BMO Capital Markets energy infrastructure analyst Ben Pham now prefers utilities over pipelines in his income-heavy sector,

“Q4/22 earnings season kicks off on February 3 with BEP first out of the gate. Following our analysis of public data sources, proprietary models, and detailed discussions with our coverage, we point to notable potential Q4/22 beats from TA, H, and TRP, and potential quarterly misses from INE, CU, and KEY and would position ahead accordingly. Looking to our 2023 set-up in Canadian Energy Infrastructure, our preference now is utilities over pipelines, with a tweak in our Top 5 Best Ideas: ALA, TA, NPI, PPL, and EMA (vs. last published of ALA, TA, PPL, BLX, and NPI) ... Where are we notably above consensus? 1) TA. Due to stronger-than-expected Alberta power prices ($214/MWh, 100% YoY), our recently raised $464M EBITDA is ~27% above consensus”

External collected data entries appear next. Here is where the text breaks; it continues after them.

-- pv_equiv track=rewrite | github.com/elf004-star/cq-obsidian-skills | scripts/markdown-processor scripts/process_markdown.py | remove_empty_lines
-- ===== SOURCE A (Python) =====
-- def remove_empty_lines(content: str) -> str:
--     """Remove excessive empty lines (more than 2 consecutive)."""
--     lines = content.split('\n')
--     result = []
--     empty_count = 0
--     for line in lines:
--         if not line.strip():
--             empty_count += 1
--             if empty_count <= 2:
--                 result.append(line)
--         else:
--             empty_count = 0
--             result.append(line)
--     return '\n'.join(result)
-- ===== SOURCE B (Python) =====
-- def remove_empty_lines(content: str) -> str:
--     """Remove excessive empty lines (more than 2 consecutive)."""
--     lines = content.split('\n')
--     out = []
--     i = 0
--     n = len(lines)
--     while i < n:
--         blank = not lines[i].strip()
--         j = i + 1
--         while j < n and (not lines[j].strip()) == blank:
--             j += 1
--         run = lines[i:j]
--         out.extend(run[:2] if blank else run)
--         i = j
--     return '\n'.join(out)
-- ===== Notes on version B (the rewrite author's own statement) =====
-- stated objective: alternative
-- what changed: Instead of a line-by-line scan maintaining a running empty-line counter, B partitions the split lines into maximal runs of blank vs non-blank lines and emits run[:2] for each blank run and the whole run otherwise.
import Mathlib
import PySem

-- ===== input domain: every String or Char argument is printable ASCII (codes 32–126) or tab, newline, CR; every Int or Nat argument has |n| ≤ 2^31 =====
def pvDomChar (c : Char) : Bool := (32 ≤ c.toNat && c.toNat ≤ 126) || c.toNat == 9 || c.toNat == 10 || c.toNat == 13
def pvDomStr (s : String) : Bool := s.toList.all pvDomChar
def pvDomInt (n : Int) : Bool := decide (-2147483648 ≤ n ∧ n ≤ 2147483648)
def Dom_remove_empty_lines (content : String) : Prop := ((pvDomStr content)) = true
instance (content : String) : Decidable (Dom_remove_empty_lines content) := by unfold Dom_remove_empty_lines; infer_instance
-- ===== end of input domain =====

-- B partitions the split lines into maximal blank/non-blank runs and slices each blank run to
-- its first two lines, instead of A's running empty-line counter; same O(n) cost (objective: alternative).


-- `not line.strip()` in both programs: the line is blank (empty after stripping whitespace)
def pvBlank (l : List Char) : Bool := PySem.Chars.strip l == []

-- ===== PORT A =====
def remove_empty_lines (content : String) : String :=
  let lines := PySem.Chars.splitOn content.toList ['\n']
  let st := lines.foldl (fun (st : List (List Char) × Int) line =>
    if pvBlank line then
      -- empty_count += 1; append only while the new count is ≤ 2
      if st.2 + 1 ≤ 2 then (st.1 ++ [line], st.2 + 1) else (st.1, st.2 + 1)
    else (st.1 ++ [line], 0)) ([], 0)
  String.ofList (PySem.Chars.join ['\n'] st.1)

-- ===== PORT B =====
-- the outer while-loop of Source B: peel off the maximal run starting at the current position
def pvRuns : List (List Char) → List (List Char)
  | [] => []
  | l :: ls =>
    let k := pvBlank l
    let run := l :: ls.takeWhile (fun x => pvBlank x == k)
    let rest := ls.dropWhile (fun x => pvBlank x == k)
    (if k then run.take 2 else run) ++ pvRuns rest
  termination_by ls => ls.length
  decreasing_by
    exact Nat.lt_succ_of_le (List.Sublist.length_le (List.dropWhile_sublist _))

def remove_empty_lines_alt (content : String) : String :=
  String.ofList (PySem.Chars.join ['\n'] (pvRuns (PySem.Chars.splitOn content.toList ['\n'])))

-- ===== PRECONDITION & SPEC =====
def Spec_remove_empty_lines (content : String) (out : String) : Prop := out = remove_empty_lines_alt content
instance (content : String) (out : String) : Decidable (Spec_remove_empty_lines content out) := by unfold Spec_remove_empty_lines; infer_instance

-- ===== CLAIM (what is proved, stated in full; the proofs are below) =====
def Claim_equal_remove_empty_lines : Prop := ∀ (content : String), Dom_remove_empty_lines content → Spec_remove_empty_lines content (remove_empty_lines content)

-- ===== LEMMAS AND PROOFS =====

-- A's loop, recursively (result built in front instead of an accumulator)
def pvRecA : List (List Char) → Int → List (List Char)
  | [], _ => []
  | l :: ls, c =>
    if pvBlank l then
      if c + 1 ≤ 2 then l :: pvRecA ls (c + 1) else pvRecA ls (c + 1)
    else l :: pvRecA ls 0

theorem pvFoldl_eq (ls : List (List Char)) : ∀ (acc : List (List Char)) (c : Int),
    (ls.foldl (fun (st : List (List Char) × Int) line =>
      if pvBlank line then
        if st.2 + 1 ≤ 2 then (st.1 ++ [line], st.2 + 1) else (st.1, st.2 + 1)
      else (st.1 ++ [line], 0)) (acc, c)).1 = acc ++ pvRecA ls c := by
  induction ls with
  | nil => intro acc c; simp [pvRecA]
  | cons l ls ih =>
    intro acc c
    rw [List.foldl_cons]
    dsimp only
    by_cases h1 : pvBlank l = true
    · by_cases h2 : c + 1 ≤ 2
      · rw [if_pos h1, if_pos h2, ih]
        simp [pvRecA, h1, h2]
      · rw [if_pos h1, if_neg h2, ih]
        simp [pvRecA, h1, h2]
    · rw [if_neg h1, ih]
      simp [pvRecA, h1]

theorem pvBlankRun : ∀ (run : List (List Char)) (rest : List (List Char)) (c : Int), 0 ≤ c →
    (∀ x ∈ run, pvBlank x = true) →
    pvRecA (run ++ rest) c = run.take (2 - c).toNat ++ pvRecA rest (c + run.length) := by
  intro run
  induction run with
  | nil => intro rest c _ _; simp
  | cons x run ih =>
    intro rest c hc hall
    have hx : pvBlank x = true := hall x (by simp)
    have ih' := ih rest (c + 1) (by omega) (fun y hy => hall y (by simp [hy]))
    have hlen : c + ((x :: run).length : Int) = (c + 1) + (run.length : Int) := by
      push_cast [List.length_cons]; ring
    rw [List.cons_append, show pvRecA (x :: (run ++ rest)) c =
        if c + 1 ≤ 2 then x :: pvRecA (run ++ rest) (c + 1) else pvRecA (run ++ rest) (c + 1)
      from by simp [pvRecA, hx], hlen]
    by_cases h2 : c + 1 ≤ 2
    · rw [if_pos h2, ih', show (2 - c).toNat = (2 - (c + 1)).toNat + 1 from by omega]
      simp
    · rw [if_neg h2, ih', show (2 - c).toNat = 0 from by omega]
      simp
      exact Or.inl (by omega)

theorem pvNonblankRun : ∀ (run : List (List Char)) (rest : List (List Char)) (c : Int), run ≠ [] →
    (∀ x ∈ run, pvBlank x = false) →
    pvRecA (run ++ rest) c = run ++ pvRecA rest 0 := by
  intro run
  induction run with
  | nil => intro _ _ h; exact absurd rfl h
  | cons x run ih =>
    intro rest c _ hall
    have hx : pvBlank x = false := hall x (by simp)
    simp only [List.cons_append, pvRecA, hx, Bool.false_eq_true, if_false]
    rcases run with _ | ⟨y, run⟩
    · simp
    · rw [ih rest 0 (by simp) (fun z hz => hall z (List.mem_cons_of_mem _ hz))]

theorem pvRecA_start (ls : List (List Char)) (c : Int)
    (h : ∀ l, ls.head? = some l → pvBlank l = false) : pvRecA ls c = pvRecA ls 0 := by
  cases ls with
  | nil => rfl
  | cons l ls => simp [pvRecA, h l rfl]

theorem pvHead_dropWhile {p : List Char → Bool} : ∀ (ls : List (List Char)) (l : List Char),
    (ls.dropWhile p).head? = some l → p l = false := by
  intro ls
  induction ls with
  | nil => intro l h; simp [List.dropWhile] at h
  | cons x ls ih =>
    intro l h
    rw [List.dropWhile_cons] at h
    by_cases hx : p x
    · exact ih l (by simpa [hx] using h)
    · simp [hx] at h
      subst h
      simpa using hx

theorem pvMain : ∀ (n : Nat) (ls : List (List Char)), ls.length ≤ n → pvRecA ls 0 = pvRuns ls := by
  intro n
  induction n with
  | zero =>
    intro ls h
    rw [List.length_eq_zero_iff.mp (Nat.le_zero.mp h)]
    simp [pvRecA, pvRuns]
  | succ n ih =>
    intro ls hlen
    cases ls with
    | nil => simp [pvRecA, pvRuns]
    | cons l ls =>
      rw [pvRuns]
      set k := pvBlank l with hk
      set run := l :: ls.takeWhile (fun x => pvBlank x == k) with hrun
      set rest := ls.dropWhile (fun x => pvBlank x == k) with hrest
      have hsplit : l :: ls = run ++ rest := by
        rw [hrun, hrest, List.cons_append, List.takeWhile_append_dropWhile]
      have hrestlen : rest.length ≤ n := by
        rw [hrest]
        have := List.Sublist.length_le (List.dropWhile_sublist (l := ls)
          (p := fun x => pvBlank x == k))
        simp only [List.length_cons] at hlen
        omega
      have hreststart : ∀ x, rest.head? = some x → pvBlank x ≠ k := by
        intro x hx
        have := pvHead_dropWhile (p := fun y => pvBlank y == k) ls x hx
        simpa using this
      by_cases hkk : k = true
      · -- blank run
        have hall : ∀ x ∈ run, pvBlank x = true := by
          intro x hx
          rcases List.mem_cons.mp hx with h | h
          · rw [h, ← hk]; exact hkk
          · have := List.mem_takeWhile_imp h
            simpa [hkk] using this
        have hstart : ∀ x, rest.head? = some x → pvBlank x = false := by
          intro x hx
          have := hreststart x hx
          rw [hkk] at this
          simpa using this
        rw [hsplit, pvBlankRun run rest 0 le_rfl hall, pvRecA_start rest _ hstart,
          ih rest hrestlen, hkk]
        simp
      · -- non-blank run
        have hkf : k = false := by revert hkk; cases k <;> simp
        have hall : ∀ x ∈ run, pvBlank x = false := by
          intro x hx
          rcases List.mem_cons.mp hx with h | h
          · rw [h, ← hk]; exact hkf
          · have := List.mem_takeWhile_imp h
            simpa [hkf] using this
        rw [hsplit, pvNonblankRun run rest 0 (by simp [hrun]) hall, ih rest hrestlen, hkf]
        simp

-- ===== VERDICT (by name: the statement is the Claim_ definition above) =====
theorem remove_empty_lines_spec : Claim_equal_remove_empty_lines := by
  intro content _
  unfold Spec_remove_empty_lines remove_empty_lines remove_empty_lines_alt
  dsimp only
  rw [pvFoldl_eq]
  rw [pvMain (PySem.Chars.splitOn content.toList ['\n']).length _ le_rfl]
  simp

This year should see another spate of high profile security hacks and this makes cybersecurity stocks among the most defensive among technology subsectors. Morgan Stanley analyst Hamza Fodderwala, however, sees profit estimates too high for many companies in the sector,

“Cybersecurity remains a top IT priority in 2023 and relatively most defensible in slowing macro (see Exhibit 10). However, throughout most of last year, the relative defensibility of security spend was confused with the notion that security is ‘recession proof’... As a result, most investors were surprised during Q3 earnings when multiple security bellwethers missed consensus topline forecasts and management teams weren’t fully prepared for the sudden shift in overall macro sentiment either… Where Guidance Could Fall Below Consensus? FTNT, TENB, RPD, CHKP, NET … Where Guidance Likely Falls In Line with Consensus? CYBR”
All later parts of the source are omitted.